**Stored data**
┌────────

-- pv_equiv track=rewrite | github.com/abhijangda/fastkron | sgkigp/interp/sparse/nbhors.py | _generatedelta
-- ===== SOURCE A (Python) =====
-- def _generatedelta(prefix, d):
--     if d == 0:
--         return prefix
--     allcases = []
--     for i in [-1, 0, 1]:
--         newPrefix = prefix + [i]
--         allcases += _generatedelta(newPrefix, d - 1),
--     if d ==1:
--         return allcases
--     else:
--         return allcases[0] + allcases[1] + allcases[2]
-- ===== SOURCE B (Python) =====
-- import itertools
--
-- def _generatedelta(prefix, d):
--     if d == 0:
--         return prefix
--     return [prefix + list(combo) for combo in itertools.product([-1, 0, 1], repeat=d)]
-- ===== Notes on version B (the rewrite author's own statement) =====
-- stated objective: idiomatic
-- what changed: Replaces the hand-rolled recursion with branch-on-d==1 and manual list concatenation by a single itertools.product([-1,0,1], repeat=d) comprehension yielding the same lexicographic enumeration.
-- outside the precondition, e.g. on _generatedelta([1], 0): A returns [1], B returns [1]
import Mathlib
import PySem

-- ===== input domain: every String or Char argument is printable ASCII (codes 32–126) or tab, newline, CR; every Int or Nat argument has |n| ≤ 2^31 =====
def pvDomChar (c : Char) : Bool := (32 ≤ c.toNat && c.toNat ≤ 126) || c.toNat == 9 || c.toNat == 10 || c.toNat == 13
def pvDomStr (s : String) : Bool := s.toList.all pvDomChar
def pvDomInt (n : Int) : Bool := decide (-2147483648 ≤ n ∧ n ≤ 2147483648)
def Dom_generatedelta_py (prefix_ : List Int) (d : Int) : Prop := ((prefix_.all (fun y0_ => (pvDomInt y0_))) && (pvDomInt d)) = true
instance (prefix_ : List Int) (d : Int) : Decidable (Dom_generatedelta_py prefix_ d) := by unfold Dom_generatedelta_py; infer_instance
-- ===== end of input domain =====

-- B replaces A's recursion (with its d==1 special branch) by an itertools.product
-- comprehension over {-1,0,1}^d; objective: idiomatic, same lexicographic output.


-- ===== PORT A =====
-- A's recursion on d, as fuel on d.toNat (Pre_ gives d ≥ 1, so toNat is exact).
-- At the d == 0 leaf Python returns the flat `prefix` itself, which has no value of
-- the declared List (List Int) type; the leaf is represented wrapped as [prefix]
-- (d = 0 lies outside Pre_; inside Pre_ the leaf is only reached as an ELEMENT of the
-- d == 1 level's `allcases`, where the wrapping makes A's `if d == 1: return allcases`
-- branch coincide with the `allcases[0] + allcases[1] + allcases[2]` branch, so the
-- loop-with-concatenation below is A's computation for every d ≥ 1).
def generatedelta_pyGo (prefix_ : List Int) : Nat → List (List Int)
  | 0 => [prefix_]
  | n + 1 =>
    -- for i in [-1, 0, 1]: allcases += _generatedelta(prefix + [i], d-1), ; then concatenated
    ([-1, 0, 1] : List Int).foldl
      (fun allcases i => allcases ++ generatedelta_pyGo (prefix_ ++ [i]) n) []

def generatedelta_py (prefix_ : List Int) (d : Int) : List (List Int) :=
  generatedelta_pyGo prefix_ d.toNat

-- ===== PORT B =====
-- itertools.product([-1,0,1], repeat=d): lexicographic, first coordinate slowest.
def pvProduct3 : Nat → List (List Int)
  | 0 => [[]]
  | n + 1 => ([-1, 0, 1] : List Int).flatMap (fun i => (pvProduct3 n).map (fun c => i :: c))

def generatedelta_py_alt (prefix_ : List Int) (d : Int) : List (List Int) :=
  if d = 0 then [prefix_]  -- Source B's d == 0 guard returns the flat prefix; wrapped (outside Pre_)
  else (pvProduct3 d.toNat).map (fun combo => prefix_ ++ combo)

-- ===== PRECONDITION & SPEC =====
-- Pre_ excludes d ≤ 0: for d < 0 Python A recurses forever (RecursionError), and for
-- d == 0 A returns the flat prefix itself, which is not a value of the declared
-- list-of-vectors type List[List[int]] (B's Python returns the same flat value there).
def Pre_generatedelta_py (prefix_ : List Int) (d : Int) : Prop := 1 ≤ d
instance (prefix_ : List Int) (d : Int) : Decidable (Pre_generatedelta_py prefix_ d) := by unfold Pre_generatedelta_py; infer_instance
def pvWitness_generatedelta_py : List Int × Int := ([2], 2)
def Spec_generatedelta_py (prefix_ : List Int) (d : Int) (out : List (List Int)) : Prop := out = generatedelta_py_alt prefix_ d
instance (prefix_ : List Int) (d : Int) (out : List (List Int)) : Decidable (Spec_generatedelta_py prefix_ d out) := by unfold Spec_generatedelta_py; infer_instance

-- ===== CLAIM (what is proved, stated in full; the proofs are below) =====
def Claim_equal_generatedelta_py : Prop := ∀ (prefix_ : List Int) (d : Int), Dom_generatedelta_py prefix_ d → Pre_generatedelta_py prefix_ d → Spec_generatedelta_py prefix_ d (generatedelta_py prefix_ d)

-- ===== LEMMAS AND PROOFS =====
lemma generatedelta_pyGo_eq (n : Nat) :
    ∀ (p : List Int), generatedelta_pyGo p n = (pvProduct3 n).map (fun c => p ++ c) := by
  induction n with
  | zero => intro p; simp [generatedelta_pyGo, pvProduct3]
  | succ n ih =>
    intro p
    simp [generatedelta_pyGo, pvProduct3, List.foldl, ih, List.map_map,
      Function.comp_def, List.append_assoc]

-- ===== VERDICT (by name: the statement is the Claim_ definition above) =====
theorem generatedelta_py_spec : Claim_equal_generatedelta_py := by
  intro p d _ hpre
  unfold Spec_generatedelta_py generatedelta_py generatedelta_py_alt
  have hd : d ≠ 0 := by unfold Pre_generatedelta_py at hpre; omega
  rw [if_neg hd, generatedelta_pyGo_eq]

└────────
┌────────

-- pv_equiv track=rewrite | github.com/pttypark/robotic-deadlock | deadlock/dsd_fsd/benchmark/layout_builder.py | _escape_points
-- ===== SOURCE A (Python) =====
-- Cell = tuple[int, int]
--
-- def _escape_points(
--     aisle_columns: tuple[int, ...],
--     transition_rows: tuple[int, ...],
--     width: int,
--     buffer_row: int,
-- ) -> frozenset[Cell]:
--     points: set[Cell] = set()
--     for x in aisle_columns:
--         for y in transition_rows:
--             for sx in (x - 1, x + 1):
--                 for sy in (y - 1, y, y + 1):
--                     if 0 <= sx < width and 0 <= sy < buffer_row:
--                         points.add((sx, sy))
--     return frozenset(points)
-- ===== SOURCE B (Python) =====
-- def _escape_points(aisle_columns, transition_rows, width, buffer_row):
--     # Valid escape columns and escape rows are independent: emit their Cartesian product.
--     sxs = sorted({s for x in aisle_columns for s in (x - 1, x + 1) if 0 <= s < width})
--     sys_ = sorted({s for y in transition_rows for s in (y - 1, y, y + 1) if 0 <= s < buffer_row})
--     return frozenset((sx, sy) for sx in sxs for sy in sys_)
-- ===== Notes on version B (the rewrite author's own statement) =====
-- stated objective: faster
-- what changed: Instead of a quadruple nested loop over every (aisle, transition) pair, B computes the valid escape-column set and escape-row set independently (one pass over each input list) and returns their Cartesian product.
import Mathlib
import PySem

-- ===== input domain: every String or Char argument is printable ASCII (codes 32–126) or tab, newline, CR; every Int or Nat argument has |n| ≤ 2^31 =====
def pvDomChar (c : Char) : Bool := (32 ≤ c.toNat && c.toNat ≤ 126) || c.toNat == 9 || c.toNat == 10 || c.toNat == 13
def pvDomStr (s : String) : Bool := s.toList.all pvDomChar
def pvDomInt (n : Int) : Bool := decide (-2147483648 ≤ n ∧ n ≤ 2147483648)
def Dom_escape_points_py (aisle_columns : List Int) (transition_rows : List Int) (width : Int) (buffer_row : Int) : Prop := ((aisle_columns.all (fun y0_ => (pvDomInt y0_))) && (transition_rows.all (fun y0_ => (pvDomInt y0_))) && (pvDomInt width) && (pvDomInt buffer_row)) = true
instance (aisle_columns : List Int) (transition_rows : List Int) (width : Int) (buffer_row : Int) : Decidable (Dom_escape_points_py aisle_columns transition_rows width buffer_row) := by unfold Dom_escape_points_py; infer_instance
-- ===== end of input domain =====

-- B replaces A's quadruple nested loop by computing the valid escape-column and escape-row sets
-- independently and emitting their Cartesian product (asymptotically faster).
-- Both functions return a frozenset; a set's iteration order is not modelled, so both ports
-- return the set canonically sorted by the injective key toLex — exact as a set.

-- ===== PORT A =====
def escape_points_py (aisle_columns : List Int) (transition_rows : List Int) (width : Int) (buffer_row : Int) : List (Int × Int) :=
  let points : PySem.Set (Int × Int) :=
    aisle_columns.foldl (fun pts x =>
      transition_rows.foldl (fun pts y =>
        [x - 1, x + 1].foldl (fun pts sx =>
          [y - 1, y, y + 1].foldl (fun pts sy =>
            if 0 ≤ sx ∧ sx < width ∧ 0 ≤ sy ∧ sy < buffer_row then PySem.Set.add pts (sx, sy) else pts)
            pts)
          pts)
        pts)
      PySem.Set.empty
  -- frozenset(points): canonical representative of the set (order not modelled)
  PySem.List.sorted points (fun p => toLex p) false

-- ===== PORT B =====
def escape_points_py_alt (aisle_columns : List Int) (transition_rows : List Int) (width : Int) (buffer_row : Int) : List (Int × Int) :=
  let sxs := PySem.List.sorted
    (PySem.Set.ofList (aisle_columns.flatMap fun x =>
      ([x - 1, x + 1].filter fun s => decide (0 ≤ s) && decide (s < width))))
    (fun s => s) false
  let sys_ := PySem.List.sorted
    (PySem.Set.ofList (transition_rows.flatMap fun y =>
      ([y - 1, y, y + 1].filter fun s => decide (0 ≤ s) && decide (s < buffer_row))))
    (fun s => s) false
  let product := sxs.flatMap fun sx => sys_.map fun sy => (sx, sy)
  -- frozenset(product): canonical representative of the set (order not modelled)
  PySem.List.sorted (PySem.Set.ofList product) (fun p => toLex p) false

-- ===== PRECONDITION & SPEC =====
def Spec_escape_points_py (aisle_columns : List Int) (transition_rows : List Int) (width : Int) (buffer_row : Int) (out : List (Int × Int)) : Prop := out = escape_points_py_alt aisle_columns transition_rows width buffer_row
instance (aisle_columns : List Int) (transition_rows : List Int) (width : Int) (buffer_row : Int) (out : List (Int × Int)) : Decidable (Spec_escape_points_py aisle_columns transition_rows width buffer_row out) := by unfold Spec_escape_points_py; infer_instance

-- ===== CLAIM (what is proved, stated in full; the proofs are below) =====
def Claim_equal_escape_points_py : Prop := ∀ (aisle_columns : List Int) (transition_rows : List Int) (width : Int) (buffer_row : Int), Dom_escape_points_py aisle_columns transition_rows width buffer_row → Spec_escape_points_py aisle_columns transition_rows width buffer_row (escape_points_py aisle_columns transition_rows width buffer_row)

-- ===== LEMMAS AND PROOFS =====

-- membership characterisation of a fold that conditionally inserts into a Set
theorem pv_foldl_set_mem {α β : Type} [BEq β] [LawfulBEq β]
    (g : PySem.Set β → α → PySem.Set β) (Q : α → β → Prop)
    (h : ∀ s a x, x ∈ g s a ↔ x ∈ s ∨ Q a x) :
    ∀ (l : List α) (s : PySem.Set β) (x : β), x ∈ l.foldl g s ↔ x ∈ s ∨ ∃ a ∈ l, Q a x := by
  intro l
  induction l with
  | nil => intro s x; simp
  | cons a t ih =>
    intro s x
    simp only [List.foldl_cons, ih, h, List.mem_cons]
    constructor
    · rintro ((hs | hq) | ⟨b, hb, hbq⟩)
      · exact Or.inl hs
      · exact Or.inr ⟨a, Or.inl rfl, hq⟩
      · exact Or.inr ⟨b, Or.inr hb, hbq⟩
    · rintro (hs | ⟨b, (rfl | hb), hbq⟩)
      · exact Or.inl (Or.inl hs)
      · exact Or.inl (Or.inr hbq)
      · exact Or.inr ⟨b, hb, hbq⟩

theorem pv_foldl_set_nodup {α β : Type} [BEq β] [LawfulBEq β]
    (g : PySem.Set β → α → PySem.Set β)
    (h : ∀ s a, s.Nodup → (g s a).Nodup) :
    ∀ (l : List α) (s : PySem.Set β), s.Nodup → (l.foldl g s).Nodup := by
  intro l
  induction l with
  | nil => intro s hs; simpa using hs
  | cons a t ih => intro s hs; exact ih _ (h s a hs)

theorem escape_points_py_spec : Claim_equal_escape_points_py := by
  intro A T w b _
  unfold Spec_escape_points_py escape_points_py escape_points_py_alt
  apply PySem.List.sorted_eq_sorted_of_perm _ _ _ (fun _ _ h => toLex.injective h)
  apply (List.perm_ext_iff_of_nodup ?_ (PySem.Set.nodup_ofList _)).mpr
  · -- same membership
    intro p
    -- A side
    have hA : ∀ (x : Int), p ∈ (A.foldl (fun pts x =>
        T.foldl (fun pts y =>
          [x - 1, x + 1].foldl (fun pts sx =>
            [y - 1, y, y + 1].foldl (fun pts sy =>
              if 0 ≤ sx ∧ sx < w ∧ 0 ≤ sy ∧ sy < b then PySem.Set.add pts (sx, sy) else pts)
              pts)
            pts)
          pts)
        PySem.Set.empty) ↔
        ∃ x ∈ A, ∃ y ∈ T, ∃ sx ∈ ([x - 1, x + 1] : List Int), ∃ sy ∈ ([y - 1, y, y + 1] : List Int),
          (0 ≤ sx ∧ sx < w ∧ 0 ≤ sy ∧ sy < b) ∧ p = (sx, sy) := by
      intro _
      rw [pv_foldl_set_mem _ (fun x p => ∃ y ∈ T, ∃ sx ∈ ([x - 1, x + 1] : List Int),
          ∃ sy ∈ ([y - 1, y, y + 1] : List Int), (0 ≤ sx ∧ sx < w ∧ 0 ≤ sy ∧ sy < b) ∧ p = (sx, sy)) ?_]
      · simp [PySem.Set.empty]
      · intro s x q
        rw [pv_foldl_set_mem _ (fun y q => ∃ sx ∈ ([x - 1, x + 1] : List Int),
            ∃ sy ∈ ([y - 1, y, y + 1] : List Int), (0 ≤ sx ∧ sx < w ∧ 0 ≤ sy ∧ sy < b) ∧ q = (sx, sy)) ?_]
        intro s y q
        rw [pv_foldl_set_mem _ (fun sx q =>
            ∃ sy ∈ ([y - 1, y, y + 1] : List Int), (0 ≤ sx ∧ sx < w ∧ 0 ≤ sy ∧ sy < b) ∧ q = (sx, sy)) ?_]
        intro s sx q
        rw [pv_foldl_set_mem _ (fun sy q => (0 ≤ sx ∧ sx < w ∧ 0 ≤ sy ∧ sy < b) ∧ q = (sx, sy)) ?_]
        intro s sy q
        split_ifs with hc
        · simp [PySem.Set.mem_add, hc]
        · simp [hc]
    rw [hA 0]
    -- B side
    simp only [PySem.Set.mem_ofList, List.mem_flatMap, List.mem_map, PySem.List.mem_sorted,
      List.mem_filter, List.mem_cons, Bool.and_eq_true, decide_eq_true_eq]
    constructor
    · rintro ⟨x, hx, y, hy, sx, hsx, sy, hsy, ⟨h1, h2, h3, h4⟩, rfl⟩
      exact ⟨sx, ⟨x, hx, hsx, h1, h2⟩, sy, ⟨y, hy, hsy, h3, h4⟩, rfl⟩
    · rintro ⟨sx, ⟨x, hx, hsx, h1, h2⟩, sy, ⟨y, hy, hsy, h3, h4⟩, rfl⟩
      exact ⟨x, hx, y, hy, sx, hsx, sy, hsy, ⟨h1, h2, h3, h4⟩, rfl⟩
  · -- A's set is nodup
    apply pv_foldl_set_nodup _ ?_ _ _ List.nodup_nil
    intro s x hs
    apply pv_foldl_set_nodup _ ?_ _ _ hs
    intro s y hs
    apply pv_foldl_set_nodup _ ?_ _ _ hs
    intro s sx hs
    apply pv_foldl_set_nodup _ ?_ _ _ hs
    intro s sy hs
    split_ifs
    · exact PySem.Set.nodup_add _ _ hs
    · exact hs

└────────

**Exercise directions**
The lines above, starting at the one with "-- pv_equiv track=rewrite | github.com/abhijangda/fastkron" and ending at the one with "-- stated objective: idiomatic", are the only ones to return, exactly as written.

**Task response**
-- pv_equiv track=rewrite | github.com/abhijangda/fastkron | sgkigp/interp/sparse/nbhors.py | _generatedelta
-- ===== SOURCE A (Python) =====
-- def _generatedelta(prefix, d):
--     if d == 0:
--         return prefix
--     allcases = []
--     for i in [-1, 0, 1]:
--         newPrefix = prefix + [i]
--         allcases += _generatedelta(newPrefix, d - 1),
--     if d ==1:
--         return allcases
--     else:
--         return allcases[0] + allcases[1] + allcases[2]
-- ===== SOURCE B (Python) =====
-- import itertools
--
-- def _generatedelta(prefix, d):
--     if d == 0:
--         return prefix
--     return [prefix + list(combo) for combo in itertools.product([-1, 0, 1], repeat=d)]
-- ===== Notes on version B (the rewrite author's own statement) =====
-- stated objective: idiomatic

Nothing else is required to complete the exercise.